# CPU-Bound Work

To explore cpu-bound work, we will practise bitcoin mining! 

Hashing is a great example of cpu-bound work, and searching for a "nonce" in order to get a hash that looks a certain way is naturally cpu intensive!

The function get_target gets passed a string, and then proceeds to do some slow work: hashing the string over and over, with a new "none" concatenated to the front, until it gets a hash that starts with the correct number of zeros.

In [33]:
from hashlib import sha256

def hash(s, nonce):
    data = (str(nonce) + s).encode()
    m = sha256()
    m.update(data)
    return m.hexdigest()

def get_target(s, target = '00000'):
    first = None
    i = 0
    while first != target:
        h = hash(s, i)
        first = h[:len(target)]
        i += 1
    return h, i

The Zen of Python

We won't parallelize the actual mining, instead we will pretend that we need to hash multiple strings in this way, making the problem trivially parallelizable. The strings we will hash are the lines from the poem: The Zen of Python.
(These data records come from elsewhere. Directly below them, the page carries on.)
-- pv_equiv track=rewrite | github.com/ts207/solo | project/research/condition_key_contract.py | normalize_condition_keys
-- ===== SOURCE A (Python) =====
-- from collections.abc import Iterable
--
-- CONDITION_KEY_ALIASES = {
--     "funding_bps": "funding_rate_bps",
-- }
--
-- def _norm(value: object) -> str:
--     return str(value or "").strip()
--
-- def normalize_condition_keys(keys: Iterable[str]) -> set[str]:
--     out: set[str] = set()
--     for key in keys:
--         token = _norm(key)
--         if not token:
--             continue
--         out.add(token)
--         out.add(token.lower())
--         alias = CONDITION_KEY_ALIASES.get(token)
--         if alias:
--             out.add(alias)
--             out.add(alias.lower())
--         for alias_key, canonical in CONDITION_KEY_ALIASES.items():
--             if token == canonical:
--                 out.add(alias_key)
--                 out.add(alias_key.lower())
--     return out
-- ===== SOURCE B (Python) =====
-- CONDITION_KEY_ALIASES = {
--     "funding_bps": "funding_rate_bps",
-- }
--
-- # Companion table built once: each alias key and each canonical value maps to the
-- # strings the original's forward/reverse alias branches would add.
-- RELATED: dict[str, list[str]] = {}
-- for _alias, _canon in CONDITION_KEY_ALIASES.items():
--     RELATED.setdefault(_alias, []).extend([_canon, _canon.lower()])
--     RELATED.setdefault(_canon, []).extend([_alias, _alias.lower()])
--
--
-- def normalize_condition_keys(keys):
--     out: set[str] = set()
--     for key in keys:
--         token = str(key or "").strip()
--         if token:
--             out.add(token)
--             out.add(token.lower())
--             out.update(RELATED.get(token, ()))
--     return out
-- ===== Notes on version B (the rewrite author's own statement) =====
-- stated objective: simpler
-- what changed: Replaced the per-key forward .get branch plus the reverse scan over CONDITION_KEY_ALIASES.items() by a companion table RELATED precomputed once from the alias dict, so the loop body is a single flat lookup/update with no inner scan or conditionals.
import Mathlib
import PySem

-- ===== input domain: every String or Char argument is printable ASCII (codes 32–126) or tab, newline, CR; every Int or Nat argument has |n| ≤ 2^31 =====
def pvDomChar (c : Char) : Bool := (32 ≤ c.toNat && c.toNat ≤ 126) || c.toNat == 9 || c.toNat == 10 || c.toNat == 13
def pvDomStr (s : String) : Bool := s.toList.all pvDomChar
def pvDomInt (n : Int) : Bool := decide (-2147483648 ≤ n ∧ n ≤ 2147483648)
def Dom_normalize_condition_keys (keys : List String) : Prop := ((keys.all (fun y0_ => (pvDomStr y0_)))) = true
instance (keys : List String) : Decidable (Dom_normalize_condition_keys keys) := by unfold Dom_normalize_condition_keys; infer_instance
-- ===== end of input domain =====

-- B precomputes a companion table from the alias dict once, replacing A's per-key
-- forward .get branch and reverse items() scan by one flat table lookup (objective: simpler).

-- ===== PORT A =====
def pvAliasesA : PySem.Dict String String := PySem.Dict.ofList [("funding_bps", "funding_rate_bps")]

-- _norm(value) = str(value or "").strip(); on a str argument 'value or ""' is value unless empty
def pvNorm (value : String) : String := PySem.Str.strip (if value == "" then "" else value)

def normalize_condition_keys (keys : List String) : List String :=
  keys.foldl (fun out key =>
    let token := pvNorm key
    if token == "" then out
    else
      let out1 := PySem.Set.add out token
      let out2 := PySem.Set.add out1 (PySem.Str.lower token)
      let out3 :=
        match pvAliasesA.get? token with
        | some als =>
            if als == "" then out2
            else PySem.Set.add (PySem.Set.add out2 als) (PySem.Str.lower als)
        | none => out2
      pvAliasesA.items.foldl (fun o p =>
        if token == p.2 then
          PySem.Set.add (PySem.Set.add o p.1) (PySem.Str.lower p.1)
        else o) out3) PySem.Set.empty

-- ===== PORT B =====
def pvAliasesB : PySem.Dict String String := PySem.Dict.ofList [("funding_bps", "funding_rate_bps")]

-- RELATED, built once from CONDITION_KEY_ALIASES exactly as Source B does
def pvRelated : PySem.Dict String (List String) :=
  pvAliasesB.items.foldl (fun d p =>
    let d1 := d.insert p.1 (d.getD p.1 [] ++ [p.2, PySem.Str.lower p.2])
    d1.insert p.2 (d1.getD p.2 [] ++ [p.1, PySem.Str.lower p.1])) PySem.Dict.empty

def normalize_condition_keys_alt (keys : List String) : List String :=
  keys.foldl (fun out key =>
    let token := PySem.Str.strip (if key == "" then "" else key)
    if token == "" then out
    else
      PySem.Set.update
        (PySem.Set.add (PySem.Set.add out token) (PySem.Str.lower token))
        (pvRelated.getD token [])) PySem.Set.empty

-- ===== PRECONDITION & SPEC =====
def Spec_normalize_condition_keys (keys : List String) (out : List String) : Prop := out = normalize_condition_keys_alt keys
instance (keys : List String) (out : List String) : Decidable (Spec_normalize_condition_keys keys out) := by unfold Spec_normalize_condition_keys; infer_instance

-- ===== CLAIM (what is proved, stated in full; the proofs are below) =====
def Claim_equal_normalize_condition_keys : Prop := ∀ (keys : List String), Dom_normalize_condition_keys keys → Spec_normalize_condition_keys keys (normalize_condition_keys keys)

-- ===== LEMMAS AND PROOFS =====

-- pvRelated evaluated once (it is a closed term)
theorem pv_related_eval : pvRelated = PySem.Dict.ofList
    [("funding_bps", ["funding_rate_bps", "funding_rate_bps"]),
     ("funding_rate_bps", ["funding_bps", "funding_bps"])] := by decide

-- The two loop bodies agree for every accumulator and every normalized token.
theorem pv_body_eq (out : List String) (token : String) :
    (if token == "" then out
     else
       let out1 := PySem.Set.add out token
       let out2 := PySem.Set.add out1 (PySem.Str.lower token)
       let out3 :=
         match pvAliasesA.get? token with
         | some als =>
             if als == "" then out2
             else PySem.Set.add (PySem.Set.add out2 als) (PySem.Str.lower als)
         | none => out2
       pvAliasesA.items.foldl (fun o p =>
         if token == p.2 then
           PySem.Set.add (PySem.Set.add o p.1) (PySem.Str.lower p.1)
         else o) out3)
    = (if token == "" then out
       else
         PySem.Set.update
           (PySem.Set.add (PySem.Set.add out token) (PySem.Str.lower token))
           (pvRelated.getD token [])) := by
  rw [pv_related_eval]
  by_cases h1 : token = "funding_bps"
  · subst h1; rfl
  · by_cases h2 : token = "funding_rate_bps"
    · subst h2; rfl
    · by_cases h0 : token = ""
      · simp [h0]
      · have e1 : ("funding_bps" == token) = false := by
          simpa using Ne.symm h1
        have e2 : ("funding_rate_bps" == token) = false := by
          simpa using Ne.symm h2
        have hA : pvAliasesA = PySem.Dict.mk [("funding_bps", "funding_rate_bps")] := by decide
        have hR : (PySem.Dict.ofList
            [("funding_bps", ["funding_rate_bps", "funding_rate_bps"]),
             ("funding_rate_bps", ["funding_bps", "funding_bps"])] : PySem.Dict String (List String))
            = PySem.Dict.mk
            [("funding_bps", ["funding_rate_bps", "funding_rate_bps"]),
             ("funding_rate_bps", ["funding_bps", "funding_bps"])] := by decide
        simp [h0, h2, hA, hR, PySem.Dict.getD_eq_get?_getD,
          PySem.Set.update, e1, e2, PySem.Dict.get?]

-- ===== VERDICT (by name: the statement is the Claim_ definition above) =====
theorem normalize_condition_keys_spec : Claim_equal_normalize_condition_keys := by
  intro keys _
  show normalize_condition_keys keys = normalize_condition_keys_alt keys
  unfold normalize_condition_keys normalize_condition_keys_alt
  apply List.foldl_ext
  intro out key _
  exact pv_body_eq out (PySem.Str.strip (if key == "" then "" else key))
-- pv_equiv track=rewrite | github.com/Jacksonzoo/Advent-of-Code | day12/day12.py | calc_discounted_cost
-- ===== SOURCE A (Python) =====
-- def check_in_garden(x, y, garden):
--     return 0 <= x < len(garden) and 0 <= y < len(garden[0])
--
-- def get_corners(x, y, garden, plant_type):
--     directions = [
--         (-1, -1,), (-1, 0), (-1, 1),    # NW, N, NE
--         (0, -1),            (0, 1),     # W,     E
--         (1, -1),  (1, 0),   (1, 1)      # SW, S, SE
--     ]
--
--     adjacent = [
--         check_in_garden(x + dx, y+ dy, garden) and garden[x + dx][y + dy] == plant_type
--         for dx, dy in directions
--     ]
--
--     NW, N, NE, W, E, SW, S, SE = adjacent
--     return sum([
--         N and W and not NW,
--         N and E and not NE,
--         S and W and not SW,
--         S and E and not SE,
--         not (N or W),
--         not (N or E),
--         not (S or W),
--         not (S or E)
--     ])
--
-- def find_region(x, y, garden):
--     plant_type = garden[x][y]
--     region = set()
--     queue = [(x, y)]
--
--     while queue:
--         cx, cy = queue.pop()
--         if (cx, cy) in region:
--             continue
--         region.add((cx, cy))
--
--         for dx, dy in [(-1, 0), (1, 0), (0, -1), (0, 1)]:
--             nx, ny = cx + dx, cy + dy
--             if(
--                 check_in_garden(nx, ny, garden)
--                 and garden[nx][ny] == plant_type
--                 and (nx, ny) not in region
--                 and (nx, ny) not in queue
--             ):
--                 queue.append((nx, ny))
--
--     corners = sum(get_corners(rx, ry, garden, plant_type) for rx, ry in region)
--     return region, corners * len(region)
--
-- def calc_discounted_cost(garden):
--     visited = set()
--     total_cost = 0
--
--     for x in range(len(garden)):
--         for y in range(len(garden[0])):
--             if (x, y) not in visited:
--                 region, cost = find_region(x, y, garden)
--                 total_cost += cost
--                 visited |= region
--     return total_cost
-- ===== SOURCE B (Python) =====
-- def check_in_garden(x, y, garden):
--     return 0 <= x < len(garden) and 0 <= y < len(garden[0])
--
-- def get_corners(x, y, garden, plant_type):
--     directions = [
--         (-1, -1,), (-1, 0), (-1, 1),    # NW, N, NE
--         (0, -1),            (0, 1),     # W,     E
--         (1, -1),  (1, 0),   (1, 1)      # SW, S, SE
--     ]
--
--     adjacent = [
--         check_in_garden(x + dx, y+ dy, garden) and garden[x + dx][y + dy] == plant_type
--         for dx, dy in directions
--     ]
--
--     NW, N, NE, W, E, SW, S, SE = adjacent
--     return sum([
--         N and W and not NW,
--         N and E and not NE,
--         S and W and not SW,
--         S and E and not SE,
--         not (N or W),
--         not (N or E),
--         not (S or W),
--         not (S or E)
--     ])
--
-- def calc_discounted_cost(garden):
--     # global min-label propagation: no flood fill, no visited set
--     if not garden:
--         return 0
--     h, w = len(garden), len(garden[0])
--     n = h * w
--     label = list(range(n))
--     changed = True
--     while changed:
--         changed = False
--         for i in range(n):
--             x, y = i // w, i % w
--             m = label[i]
--             for dx, dy in ((-1, 0), (1, 0), (0, -1), (0, 1)):
--                 nx, ny = x + dx, y + dy
--                 if check_in_garden(nx, ny, garden) and garden[nx][ny] == garden[x][y]:
--                     j = nx * w + ny
--                     if label[j] < m:
--                         m = label[j]
--             if m < label[i]:
--                 label[i] = m
--                 changed = True
--     area = {}
--     for i in range(n):
--         area[label[i]] = area.get(label[i], 0) + 1
--     total = 0
--     for i in range(n):
--         x, y = i // w, i % w
--         total += get_corners(x, y, garden, garden[x][y]) * area[label[i]]
--     return total
-- ===== Notes on version B (the rewrite author's own statement) =====
-- stated objective: alternative
-- what changed: Replaces the per-region stack flood fill with a visited set by a global min-label propagation over the whole grid (iterate lowering each cell's label to the minimum over same-plant 4-neighbours until a fixpoint), then one counting pass for component areas and one pass summing corners(cell) * area(component).
import Mathlib
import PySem

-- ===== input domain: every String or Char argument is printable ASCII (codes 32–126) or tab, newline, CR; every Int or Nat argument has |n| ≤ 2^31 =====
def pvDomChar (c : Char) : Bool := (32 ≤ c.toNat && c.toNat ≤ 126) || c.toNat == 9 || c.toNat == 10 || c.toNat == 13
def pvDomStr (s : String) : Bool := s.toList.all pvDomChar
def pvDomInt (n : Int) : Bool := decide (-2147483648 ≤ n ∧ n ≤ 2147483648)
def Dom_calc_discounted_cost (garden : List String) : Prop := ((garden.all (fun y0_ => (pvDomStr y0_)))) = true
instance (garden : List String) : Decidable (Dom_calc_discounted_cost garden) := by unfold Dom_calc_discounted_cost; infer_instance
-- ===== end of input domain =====

-- B replaces A's per-region flood fill (stack + visited set) by a global min-label
-- propagation with two counting passes (objective: alternative algorithm, same result).

-- ===== PORT A =====
-- helpers shared by both ports (Source B contains the same check_in_garden / get_corners code verbatim)
def pvCheckInGarden (x y : Int) (garden : List String) : Bool :=
  decide (0 ≤ x) && decide (x < PySem.List.len garden) &&
  decide (0 ≤ y) && decide (y < PySem.Str.len (garden.headD ""))
  -- 'len(garden[0])' ported as headD "": exact, since Python short-circuits — garden[0] is
  -- only read when 0 ≤ x < len(garden) (so garden ≠ []); otherwise the && is false anyway.
-- Pre_ excludes knowledge rows shorter than 2 (A raises IndexError there) and, where A still
-- returns, strings with an unmatched '(' or a '(' inside a key, and replacement values that
-- contain '(' while their own '(key)' occurs in s: there A's global str.replace can rewrite
-- text far from the bracket being processed (an accident of rescanning `final`), a corner the
-- problem leaves unspecified.
def Pre_evaluate (s : String) (knowledge : List (List String)) : Prop :=
  okS false s.toList = true ∧
    ∀ pair ∈ knowledge, 2 ≤ pair.length ∧
      (PySem.Chars.isIn ('(' :: ((pair.getD 0 "").toList ++ [')'])) s.toList = false ∨
        '(' ∉ (pair.getD 1 "").toList)

instance (s : String) (knowledge : List (List String)) : Decidable (Pre_evaluate s knowledge) := by
  unfold Pre_evaluate; infer_instance

def pvWitness_evaluate : String × List (List String) := ("(a)x(b)", [["a", "yz"], ["c", "w"]])

def Spec_evaluate (s : String) (knowledge : List (List String)) (out : String) : Prop :=
  out = evaluate_alt s knowledge
instance (s : String) (knowledge : List (List String)) (out : String) :
    Decidable (Spec_evaluate s knowledge out) := by unfold Spec_evaluate; infer_instance

-- ===== CLAIM (what is proved, stated in full; the proofs are below) =====
def Claim_equal_evaluate : Prop := ∀ (s : String) (knowledge : List (List String)),
  Dom_evaluate s knowledge → Pre_evaluate s knowledge →
    Spec_evaluate s knowledge (evaluate s knowledge)

-- ===== LEMMAS AND PROOFS =====

-- items of the parse: single non-'(' characters, and brackets '(key)'
inductive PItem : Type
  | txt : Char → PItem
  | br : List Char → PItem
deriving DecidableEq, Repr

def renderI : PItem → List Char
  | .txt c => [c]
  | .br k => '(' :: (k ++ [')'])

def goodI : PItem → Prop
  | .txt c => c ≠ '('
  | .br k => '(' ∉ k ∧ ')' ∉ k

def subV (d : PySem.Dict (List Char) (List Char)) (k : List Char) : List Char :=
  PySem.Dict.getD d k ['?']

def substF (d : PySem.Dict (List Char) (List Char)) (K : List (List Char)) : PItem → List Char
  | .txt c => [c]
  | .br k => if k ∈ K then subV d k else renderI (.br k)

-- the string with every bracket whose key is in K already substituted
def substK (d : PySem.Dict (List Char) (List Char)) (K : List (List Char))
    (items : List PItem) : List Char :=
  items.flatMap (substF d K)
The Zen of Python has been an easter egg in python for a very long time. When you "import this", the module prints out the poem. We will need to do a little trickery to get the poem in string form. You can see the module here: https://github.com/python/cpython/blob/3.7/Lib/this.py

In [34]:
from this import s, d

zen = "".join([d.get(c, c) for c in s])
zens = [i for i in zen.split('\n') if i]

In [None]:
# This cell does everything we want. 
# But it's slow! Because it has not been parallelized.

[get_target(z) for z in zens]

In [30]:
from time import perf_counter

# Let's parallelize the process from the previous cell!
# Use an ExecutorPool from the concurrent.futures module
# Look up the documentation!
# There are two types of pools: ProcessPoolExecutor 
# and ThreadPoolExecutor. Try both and time the execution!
# Which is faster? Why? 

# I/O-Bound Work

Let's move on to I/O work, like in scraping! 

We know we should use a Thread Pool.

In [35]:
# Copy your previous code from the "scraping" module
# Modify it such that, rather than returning the "title" of
# each lego set, you return the URL (href attribute) to the
# "product page" of the lego (the page you get to when you click
# on the title).

In [None]:
# You should now have a list with several hundred different links, 
# each leading to the pages of different lego sets. 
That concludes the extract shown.